[Source material Boundary: Start]

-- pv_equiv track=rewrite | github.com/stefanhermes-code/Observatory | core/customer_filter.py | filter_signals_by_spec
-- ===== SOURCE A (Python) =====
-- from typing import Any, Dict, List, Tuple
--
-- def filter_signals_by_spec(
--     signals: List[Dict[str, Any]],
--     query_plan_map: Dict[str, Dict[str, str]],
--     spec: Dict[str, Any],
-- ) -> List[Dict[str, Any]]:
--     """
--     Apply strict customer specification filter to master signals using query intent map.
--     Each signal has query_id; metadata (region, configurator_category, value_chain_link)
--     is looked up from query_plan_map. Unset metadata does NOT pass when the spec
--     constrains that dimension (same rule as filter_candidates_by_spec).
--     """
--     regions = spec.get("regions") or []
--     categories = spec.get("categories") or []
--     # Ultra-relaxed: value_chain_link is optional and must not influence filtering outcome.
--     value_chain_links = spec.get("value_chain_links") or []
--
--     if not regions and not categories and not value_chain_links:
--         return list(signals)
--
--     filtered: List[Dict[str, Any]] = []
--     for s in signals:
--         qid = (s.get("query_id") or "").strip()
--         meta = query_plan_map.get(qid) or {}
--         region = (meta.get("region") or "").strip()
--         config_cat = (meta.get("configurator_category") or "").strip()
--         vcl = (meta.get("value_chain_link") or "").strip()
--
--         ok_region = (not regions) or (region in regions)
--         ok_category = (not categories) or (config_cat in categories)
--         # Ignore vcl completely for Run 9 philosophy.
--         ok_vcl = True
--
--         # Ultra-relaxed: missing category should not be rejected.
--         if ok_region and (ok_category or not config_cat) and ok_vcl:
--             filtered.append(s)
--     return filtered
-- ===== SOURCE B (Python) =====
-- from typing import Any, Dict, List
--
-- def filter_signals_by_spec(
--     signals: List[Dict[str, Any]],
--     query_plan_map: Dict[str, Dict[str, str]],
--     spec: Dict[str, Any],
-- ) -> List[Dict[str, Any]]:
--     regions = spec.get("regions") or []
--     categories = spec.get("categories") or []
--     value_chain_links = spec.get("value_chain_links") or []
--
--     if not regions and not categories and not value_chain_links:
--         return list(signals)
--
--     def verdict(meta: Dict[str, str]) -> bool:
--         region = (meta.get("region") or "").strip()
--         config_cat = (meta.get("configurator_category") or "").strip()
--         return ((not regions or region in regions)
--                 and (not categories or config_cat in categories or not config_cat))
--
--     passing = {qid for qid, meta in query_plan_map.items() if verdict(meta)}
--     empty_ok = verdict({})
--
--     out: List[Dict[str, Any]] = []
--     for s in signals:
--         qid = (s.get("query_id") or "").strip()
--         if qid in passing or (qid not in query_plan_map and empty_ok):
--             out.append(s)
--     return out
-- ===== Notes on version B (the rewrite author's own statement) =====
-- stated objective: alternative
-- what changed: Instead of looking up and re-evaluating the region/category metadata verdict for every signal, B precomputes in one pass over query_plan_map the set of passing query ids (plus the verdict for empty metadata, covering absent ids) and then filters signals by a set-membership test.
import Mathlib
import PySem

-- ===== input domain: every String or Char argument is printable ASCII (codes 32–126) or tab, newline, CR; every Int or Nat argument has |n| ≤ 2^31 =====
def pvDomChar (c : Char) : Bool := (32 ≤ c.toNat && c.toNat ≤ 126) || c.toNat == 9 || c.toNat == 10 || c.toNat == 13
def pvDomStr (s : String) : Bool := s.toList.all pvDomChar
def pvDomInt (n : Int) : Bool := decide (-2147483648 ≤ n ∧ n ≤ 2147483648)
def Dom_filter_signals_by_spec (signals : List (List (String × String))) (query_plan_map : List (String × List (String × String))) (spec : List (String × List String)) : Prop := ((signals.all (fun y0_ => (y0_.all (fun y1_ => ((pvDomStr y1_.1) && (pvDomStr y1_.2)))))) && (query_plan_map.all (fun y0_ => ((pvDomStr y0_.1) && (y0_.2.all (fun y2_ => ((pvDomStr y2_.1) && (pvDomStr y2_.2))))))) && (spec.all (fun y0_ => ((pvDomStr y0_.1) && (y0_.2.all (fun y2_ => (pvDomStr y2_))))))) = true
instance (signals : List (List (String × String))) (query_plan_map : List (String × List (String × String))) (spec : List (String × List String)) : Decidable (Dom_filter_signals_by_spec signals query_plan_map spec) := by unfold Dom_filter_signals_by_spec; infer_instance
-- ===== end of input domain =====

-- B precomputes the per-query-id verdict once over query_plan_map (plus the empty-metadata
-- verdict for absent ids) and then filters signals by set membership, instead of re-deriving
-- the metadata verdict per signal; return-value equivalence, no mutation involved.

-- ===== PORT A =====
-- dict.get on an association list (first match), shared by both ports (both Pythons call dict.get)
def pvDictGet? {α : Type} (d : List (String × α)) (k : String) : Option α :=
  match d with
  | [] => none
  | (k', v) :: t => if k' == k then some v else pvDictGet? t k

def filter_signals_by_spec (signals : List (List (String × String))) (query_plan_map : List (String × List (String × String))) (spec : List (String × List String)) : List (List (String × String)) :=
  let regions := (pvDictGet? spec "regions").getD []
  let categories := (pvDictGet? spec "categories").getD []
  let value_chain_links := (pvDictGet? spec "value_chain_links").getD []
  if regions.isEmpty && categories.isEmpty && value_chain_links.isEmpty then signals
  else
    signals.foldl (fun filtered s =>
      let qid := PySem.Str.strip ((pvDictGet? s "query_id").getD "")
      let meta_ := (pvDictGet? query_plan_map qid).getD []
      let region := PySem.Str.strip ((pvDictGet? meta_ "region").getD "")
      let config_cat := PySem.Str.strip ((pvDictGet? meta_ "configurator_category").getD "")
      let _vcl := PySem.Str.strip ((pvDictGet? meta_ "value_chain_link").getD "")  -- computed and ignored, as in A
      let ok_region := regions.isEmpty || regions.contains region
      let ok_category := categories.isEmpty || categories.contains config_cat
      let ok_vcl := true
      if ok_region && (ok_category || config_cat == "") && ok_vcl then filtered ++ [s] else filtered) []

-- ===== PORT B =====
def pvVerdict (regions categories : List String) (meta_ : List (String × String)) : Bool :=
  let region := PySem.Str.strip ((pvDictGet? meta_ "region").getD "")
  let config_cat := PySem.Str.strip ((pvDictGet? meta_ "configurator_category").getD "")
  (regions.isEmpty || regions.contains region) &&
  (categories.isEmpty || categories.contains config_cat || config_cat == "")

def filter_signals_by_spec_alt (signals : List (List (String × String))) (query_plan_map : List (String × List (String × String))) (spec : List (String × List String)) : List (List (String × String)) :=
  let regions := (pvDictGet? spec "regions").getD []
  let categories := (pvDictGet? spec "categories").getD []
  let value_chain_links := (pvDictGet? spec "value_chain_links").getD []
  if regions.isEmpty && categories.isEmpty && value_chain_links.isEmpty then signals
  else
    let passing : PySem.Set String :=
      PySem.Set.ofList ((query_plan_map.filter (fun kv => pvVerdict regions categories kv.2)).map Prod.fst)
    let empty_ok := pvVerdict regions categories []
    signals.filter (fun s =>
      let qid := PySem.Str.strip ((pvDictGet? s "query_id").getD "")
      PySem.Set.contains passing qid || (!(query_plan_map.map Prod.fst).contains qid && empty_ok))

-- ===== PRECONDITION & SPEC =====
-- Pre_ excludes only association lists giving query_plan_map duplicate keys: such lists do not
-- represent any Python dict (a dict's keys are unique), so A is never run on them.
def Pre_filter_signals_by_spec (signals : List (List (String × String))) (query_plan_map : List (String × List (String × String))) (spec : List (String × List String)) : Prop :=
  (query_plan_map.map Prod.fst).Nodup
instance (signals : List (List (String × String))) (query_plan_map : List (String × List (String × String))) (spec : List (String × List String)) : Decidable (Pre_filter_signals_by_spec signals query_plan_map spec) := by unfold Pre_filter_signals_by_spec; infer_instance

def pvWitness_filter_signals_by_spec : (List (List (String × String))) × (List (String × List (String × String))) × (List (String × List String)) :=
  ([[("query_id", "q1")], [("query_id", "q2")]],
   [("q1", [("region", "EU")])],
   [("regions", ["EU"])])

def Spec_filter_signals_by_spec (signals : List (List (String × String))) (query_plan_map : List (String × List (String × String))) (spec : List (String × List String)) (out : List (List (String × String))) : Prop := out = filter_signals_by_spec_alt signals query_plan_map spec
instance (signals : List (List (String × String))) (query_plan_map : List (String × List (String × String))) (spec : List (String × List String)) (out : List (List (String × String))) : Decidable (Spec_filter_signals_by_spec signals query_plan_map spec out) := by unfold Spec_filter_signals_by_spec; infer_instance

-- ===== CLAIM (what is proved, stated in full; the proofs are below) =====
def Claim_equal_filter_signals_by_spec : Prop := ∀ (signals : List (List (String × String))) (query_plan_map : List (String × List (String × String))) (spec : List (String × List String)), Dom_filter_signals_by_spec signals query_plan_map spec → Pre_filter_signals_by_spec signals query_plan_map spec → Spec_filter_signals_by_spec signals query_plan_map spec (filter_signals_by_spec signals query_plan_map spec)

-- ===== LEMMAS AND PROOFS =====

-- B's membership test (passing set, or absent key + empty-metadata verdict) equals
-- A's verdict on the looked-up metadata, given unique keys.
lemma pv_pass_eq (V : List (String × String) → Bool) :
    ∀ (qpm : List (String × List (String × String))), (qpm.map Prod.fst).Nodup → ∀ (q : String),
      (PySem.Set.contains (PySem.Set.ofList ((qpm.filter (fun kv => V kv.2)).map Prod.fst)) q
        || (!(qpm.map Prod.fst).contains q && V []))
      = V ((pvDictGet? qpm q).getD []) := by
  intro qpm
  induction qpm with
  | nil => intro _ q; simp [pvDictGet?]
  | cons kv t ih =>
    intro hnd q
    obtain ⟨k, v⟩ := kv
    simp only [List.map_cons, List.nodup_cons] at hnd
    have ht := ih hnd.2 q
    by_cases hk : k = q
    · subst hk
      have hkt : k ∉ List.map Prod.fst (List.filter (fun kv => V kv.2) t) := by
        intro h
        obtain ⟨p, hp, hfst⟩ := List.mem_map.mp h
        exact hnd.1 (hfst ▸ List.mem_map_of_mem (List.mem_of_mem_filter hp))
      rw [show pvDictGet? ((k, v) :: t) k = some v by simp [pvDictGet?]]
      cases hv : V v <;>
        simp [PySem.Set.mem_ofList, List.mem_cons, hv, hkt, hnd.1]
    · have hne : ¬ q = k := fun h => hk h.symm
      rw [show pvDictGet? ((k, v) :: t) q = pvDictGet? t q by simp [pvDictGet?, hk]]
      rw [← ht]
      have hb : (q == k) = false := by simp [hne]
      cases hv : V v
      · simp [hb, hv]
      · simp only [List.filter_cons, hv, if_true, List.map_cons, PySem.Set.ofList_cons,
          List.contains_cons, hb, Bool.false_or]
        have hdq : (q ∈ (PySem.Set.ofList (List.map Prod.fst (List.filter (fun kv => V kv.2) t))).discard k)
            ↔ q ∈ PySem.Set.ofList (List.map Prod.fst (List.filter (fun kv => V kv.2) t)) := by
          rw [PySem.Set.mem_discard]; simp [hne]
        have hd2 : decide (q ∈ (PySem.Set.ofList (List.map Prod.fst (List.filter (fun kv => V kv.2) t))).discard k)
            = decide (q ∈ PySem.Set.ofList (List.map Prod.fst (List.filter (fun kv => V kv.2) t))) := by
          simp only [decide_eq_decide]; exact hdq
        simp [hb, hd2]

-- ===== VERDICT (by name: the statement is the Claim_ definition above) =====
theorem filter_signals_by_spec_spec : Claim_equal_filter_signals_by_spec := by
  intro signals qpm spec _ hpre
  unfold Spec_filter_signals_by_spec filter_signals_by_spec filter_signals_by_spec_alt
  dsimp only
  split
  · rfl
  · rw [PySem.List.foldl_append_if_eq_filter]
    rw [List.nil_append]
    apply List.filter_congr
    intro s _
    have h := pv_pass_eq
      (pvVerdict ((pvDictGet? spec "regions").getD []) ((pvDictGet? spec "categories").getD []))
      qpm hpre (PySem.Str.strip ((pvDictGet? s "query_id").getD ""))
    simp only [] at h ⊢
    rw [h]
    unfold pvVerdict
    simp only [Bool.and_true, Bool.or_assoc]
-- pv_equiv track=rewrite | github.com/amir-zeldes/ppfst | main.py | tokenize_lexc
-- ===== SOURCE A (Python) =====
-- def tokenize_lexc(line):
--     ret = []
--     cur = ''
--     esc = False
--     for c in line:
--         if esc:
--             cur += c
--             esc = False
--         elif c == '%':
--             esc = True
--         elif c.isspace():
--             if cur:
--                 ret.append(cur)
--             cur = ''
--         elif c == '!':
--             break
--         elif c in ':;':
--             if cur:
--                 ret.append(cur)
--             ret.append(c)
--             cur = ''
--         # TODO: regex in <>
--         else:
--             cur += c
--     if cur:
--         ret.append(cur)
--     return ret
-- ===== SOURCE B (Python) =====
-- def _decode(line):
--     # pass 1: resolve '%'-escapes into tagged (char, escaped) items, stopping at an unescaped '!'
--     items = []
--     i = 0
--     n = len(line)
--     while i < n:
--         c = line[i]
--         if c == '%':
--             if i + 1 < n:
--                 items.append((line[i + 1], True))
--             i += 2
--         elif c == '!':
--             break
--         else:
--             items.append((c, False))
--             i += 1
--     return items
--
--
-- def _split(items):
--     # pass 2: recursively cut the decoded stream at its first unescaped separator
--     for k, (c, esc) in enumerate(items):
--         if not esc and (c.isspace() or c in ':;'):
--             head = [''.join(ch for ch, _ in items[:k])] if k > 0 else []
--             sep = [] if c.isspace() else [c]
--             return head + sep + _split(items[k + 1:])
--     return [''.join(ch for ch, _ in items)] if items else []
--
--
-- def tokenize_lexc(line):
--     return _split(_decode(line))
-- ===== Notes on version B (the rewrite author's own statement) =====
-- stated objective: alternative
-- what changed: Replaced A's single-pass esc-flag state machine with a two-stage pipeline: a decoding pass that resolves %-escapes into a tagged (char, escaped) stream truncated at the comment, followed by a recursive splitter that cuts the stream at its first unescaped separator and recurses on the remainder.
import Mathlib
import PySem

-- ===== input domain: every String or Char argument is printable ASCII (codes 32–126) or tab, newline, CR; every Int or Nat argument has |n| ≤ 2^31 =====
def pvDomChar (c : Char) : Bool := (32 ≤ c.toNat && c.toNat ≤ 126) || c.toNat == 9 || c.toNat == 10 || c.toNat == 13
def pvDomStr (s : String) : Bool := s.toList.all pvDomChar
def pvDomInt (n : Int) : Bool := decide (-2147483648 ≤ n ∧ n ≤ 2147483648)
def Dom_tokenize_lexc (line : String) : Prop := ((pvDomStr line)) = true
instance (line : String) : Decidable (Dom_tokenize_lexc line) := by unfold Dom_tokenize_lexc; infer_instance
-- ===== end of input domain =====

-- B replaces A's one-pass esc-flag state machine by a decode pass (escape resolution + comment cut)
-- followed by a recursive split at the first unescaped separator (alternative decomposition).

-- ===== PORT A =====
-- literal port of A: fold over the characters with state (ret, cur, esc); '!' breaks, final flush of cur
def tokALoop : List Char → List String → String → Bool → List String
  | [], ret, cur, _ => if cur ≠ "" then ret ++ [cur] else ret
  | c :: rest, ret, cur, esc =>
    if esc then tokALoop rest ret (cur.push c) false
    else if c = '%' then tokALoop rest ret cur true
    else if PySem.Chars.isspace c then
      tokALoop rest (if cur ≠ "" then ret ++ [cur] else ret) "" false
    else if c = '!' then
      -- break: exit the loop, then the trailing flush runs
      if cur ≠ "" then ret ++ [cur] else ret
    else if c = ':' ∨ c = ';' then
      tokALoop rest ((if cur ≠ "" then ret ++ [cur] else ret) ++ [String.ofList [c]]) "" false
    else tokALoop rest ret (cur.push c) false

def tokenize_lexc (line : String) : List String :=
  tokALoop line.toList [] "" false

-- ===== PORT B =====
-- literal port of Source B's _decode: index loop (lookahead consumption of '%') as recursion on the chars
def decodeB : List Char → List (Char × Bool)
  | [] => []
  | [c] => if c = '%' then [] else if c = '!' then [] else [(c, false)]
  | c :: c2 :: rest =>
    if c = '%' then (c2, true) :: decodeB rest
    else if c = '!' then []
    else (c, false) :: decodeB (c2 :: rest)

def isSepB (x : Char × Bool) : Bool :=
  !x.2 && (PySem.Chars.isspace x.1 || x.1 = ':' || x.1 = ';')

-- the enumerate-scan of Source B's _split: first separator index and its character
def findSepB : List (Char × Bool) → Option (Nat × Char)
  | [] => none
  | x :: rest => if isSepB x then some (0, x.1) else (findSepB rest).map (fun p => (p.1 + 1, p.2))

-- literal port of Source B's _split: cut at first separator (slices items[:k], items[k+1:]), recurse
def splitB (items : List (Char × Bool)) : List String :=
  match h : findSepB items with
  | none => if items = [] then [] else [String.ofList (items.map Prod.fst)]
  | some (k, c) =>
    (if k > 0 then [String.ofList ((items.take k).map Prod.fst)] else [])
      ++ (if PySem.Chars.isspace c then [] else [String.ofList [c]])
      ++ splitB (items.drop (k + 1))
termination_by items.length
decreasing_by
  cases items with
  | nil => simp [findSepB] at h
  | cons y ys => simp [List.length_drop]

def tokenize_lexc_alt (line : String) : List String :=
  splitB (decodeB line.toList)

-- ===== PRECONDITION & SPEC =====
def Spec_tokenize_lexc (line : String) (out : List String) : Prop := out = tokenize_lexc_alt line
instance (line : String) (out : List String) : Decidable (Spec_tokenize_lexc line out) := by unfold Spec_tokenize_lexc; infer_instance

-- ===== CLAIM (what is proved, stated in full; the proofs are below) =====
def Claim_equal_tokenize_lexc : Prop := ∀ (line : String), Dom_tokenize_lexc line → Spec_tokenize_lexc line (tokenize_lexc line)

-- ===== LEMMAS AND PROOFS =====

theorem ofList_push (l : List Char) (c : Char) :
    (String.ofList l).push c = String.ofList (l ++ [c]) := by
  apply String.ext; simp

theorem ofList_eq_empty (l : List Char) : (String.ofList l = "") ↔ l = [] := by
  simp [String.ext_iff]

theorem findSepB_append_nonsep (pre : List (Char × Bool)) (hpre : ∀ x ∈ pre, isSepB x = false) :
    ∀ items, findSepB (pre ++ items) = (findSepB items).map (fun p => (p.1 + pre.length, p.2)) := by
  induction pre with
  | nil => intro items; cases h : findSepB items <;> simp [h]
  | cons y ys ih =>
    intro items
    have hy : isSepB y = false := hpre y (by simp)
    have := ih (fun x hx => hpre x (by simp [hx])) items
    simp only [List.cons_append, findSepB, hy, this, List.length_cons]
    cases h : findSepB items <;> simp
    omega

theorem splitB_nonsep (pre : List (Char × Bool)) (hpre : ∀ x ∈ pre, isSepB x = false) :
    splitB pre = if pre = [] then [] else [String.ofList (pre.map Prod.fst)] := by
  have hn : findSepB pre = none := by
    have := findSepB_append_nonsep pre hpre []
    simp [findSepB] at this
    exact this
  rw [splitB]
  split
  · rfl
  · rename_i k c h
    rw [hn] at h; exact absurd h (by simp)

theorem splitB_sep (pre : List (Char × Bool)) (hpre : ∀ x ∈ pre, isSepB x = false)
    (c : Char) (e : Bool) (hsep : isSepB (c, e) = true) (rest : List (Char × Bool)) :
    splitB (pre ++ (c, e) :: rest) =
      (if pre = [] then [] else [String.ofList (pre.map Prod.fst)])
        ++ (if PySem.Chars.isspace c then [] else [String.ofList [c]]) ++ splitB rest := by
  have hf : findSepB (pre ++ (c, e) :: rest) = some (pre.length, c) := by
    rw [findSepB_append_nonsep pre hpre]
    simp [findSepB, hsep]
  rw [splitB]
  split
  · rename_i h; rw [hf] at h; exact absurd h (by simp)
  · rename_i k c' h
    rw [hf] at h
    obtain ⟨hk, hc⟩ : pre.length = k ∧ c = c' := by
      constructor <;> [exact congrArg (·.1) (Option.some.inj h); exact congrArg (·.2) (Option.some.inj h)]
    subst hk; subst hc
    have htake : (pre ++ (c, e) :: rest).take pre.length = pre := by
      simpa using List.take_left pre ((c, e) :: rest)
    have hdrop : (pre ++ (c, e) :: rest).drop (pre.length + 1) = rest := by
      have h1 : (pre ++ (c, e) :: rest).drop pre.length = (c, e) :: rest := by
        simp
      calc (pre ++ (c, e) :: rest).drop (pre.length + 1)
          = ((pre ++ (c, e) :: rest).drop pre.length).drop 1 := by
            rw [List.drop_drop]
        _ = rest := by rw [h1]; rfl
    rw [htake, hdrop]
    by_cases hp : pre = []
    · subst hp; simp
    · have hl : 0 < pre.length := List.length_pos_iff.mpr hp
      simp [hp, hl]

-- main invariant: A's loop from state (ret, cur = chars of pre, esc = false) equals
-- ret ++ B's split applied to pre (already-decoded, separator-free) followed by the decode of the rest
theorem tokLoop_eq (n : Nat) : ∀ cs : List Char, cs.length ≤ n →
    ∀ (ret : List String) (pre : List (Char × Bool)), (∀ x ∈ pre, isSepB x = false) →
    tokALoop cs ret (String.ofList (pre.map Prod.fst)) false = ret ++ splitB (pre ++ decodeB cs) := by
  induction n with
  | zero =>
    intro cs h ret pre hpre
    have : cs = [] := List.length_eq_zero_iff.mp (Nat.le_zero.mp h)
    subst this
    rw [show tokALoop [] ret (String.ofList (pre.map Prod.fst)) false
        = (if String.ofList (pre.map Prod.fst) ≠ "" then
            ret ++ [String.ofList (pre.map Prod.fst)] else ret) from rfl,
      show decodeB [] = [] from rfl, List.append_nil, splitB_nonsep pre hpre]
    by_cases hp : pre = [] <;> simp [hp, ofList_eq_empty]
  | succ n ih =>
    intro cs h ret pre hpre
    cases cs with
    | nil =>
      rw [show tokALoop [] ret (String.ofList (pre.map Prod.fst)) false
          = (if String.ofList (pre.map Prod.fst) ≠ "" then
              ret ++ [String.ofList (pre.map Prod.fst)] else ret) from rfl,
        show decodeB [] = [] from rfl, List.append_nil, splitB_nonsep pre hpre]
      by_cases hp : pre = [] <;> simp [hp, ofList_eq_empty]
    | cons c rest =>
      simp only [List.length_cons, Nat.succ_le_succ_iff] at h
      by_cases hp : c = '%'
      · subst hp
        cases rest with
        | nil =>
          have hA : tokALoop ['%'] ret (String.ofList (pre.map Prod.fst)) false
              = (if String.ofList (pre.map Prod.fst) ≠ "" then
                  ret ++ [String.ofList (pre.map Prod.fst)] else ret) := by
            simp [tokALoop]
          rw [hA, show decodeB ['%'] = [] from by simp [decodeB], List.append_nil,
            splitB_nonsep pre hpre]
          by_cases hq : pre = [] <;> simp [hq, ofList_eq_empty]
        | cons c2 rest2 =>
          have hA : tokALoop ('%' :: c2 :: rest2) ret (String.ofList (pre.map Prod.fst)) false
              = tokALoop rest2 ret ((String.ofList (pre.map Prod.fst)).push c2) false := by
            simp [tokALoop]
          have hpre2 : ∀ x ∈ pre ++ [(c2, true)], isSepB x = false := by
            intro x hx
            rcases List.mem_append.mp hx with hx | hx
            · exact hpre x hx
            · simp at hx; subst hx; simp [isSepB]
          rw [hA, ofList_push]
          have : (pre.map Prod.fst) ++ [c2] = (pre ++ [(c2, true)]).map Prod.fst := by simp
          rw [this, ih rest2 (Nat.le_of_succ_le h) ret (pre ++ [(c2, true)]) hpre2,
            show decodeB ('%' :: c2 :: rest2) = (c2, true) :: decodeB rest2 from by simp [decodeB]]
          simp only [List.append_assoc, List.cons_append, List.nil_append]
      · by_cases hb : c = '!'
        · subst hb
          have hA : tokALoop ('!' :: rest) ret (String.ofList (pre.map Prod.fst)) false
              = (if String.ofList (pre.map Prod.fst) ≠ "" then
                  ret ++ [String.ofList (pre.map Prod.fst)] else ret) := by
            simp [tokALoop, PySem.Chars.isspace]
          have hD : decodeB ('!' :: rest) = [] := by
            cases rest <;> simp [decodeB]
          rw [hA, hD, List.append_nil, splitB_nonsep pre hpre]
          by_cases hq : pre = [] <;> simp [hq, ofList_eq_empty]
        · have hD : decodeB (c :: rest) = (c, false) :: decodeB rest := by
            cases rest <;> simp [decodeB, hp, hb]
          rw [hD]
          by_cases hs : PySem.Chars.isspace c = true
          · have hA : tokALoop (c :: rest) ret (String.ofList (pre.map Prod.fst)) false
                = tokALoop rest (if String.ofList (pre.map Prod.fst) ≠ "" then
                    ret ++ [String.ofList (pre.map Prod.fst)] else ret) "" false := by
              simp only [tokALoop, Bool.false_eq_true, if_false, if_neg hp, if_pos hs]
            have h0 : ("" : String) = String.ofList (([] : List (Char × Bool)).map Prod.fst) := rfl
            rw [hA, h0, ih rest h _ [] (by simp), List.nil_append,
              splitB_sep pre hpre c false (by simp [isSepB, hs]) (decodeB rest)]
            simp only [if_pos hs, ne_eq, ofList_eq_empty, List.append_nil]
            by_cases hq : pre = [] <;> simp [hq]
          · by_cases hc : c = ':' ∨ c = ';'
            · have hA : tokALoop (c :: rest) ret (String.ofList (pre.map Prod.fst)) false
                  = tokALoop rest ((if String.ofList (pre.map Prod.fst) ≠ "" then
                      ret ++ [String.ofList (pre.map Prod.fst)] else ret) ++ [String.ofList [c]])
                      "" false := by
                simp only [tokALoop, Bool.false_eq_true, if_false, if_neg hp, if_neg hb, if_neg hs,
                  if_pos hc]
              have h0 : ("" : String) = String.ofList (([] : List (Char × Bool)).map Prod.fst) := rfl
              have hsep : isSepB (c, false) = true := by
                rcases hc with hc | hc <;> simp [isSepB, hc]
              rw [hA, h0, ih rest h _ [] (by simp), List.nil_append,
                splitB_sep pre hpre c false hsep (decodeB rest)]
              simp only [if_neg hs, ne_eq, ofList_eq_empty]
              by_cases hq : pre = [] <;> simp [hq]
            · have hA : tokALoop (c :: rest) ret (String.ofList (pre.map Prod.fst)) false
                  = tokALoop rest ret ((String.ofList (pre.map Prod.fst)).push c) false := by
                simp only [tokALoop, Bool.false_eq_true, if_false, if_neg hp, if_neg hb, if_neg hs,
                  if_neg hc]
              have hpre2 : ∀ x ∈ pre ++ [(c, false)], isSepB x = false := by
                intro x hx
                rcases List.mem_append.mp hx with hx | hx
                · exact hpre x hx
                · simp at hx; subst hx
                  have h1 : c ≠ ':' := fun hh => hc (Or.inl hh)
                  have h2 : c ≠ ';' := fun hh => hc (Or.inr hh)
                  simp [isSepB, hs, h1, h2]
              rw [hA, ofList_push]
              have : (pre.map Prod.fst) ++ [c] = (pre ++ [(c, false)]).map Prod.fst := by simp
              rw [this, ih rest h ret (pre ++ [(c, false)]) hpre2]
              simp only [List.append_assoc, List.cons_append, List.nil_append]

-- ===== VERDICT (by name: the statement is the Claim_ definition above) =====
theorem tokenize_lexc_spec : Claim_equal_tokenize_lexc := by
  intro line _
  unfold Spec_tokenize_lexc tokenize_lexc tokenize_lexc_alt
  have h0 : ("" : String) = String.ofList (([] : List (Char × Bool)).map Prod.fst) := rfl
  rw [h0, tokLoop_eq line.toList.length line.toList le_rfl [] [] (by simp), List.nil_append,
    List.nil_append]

[Source material Boundary: End]

#### Prompt
Tell how many lines in the entries above include the string "hdrop", and write nothing but the number.

#### Result for this task
2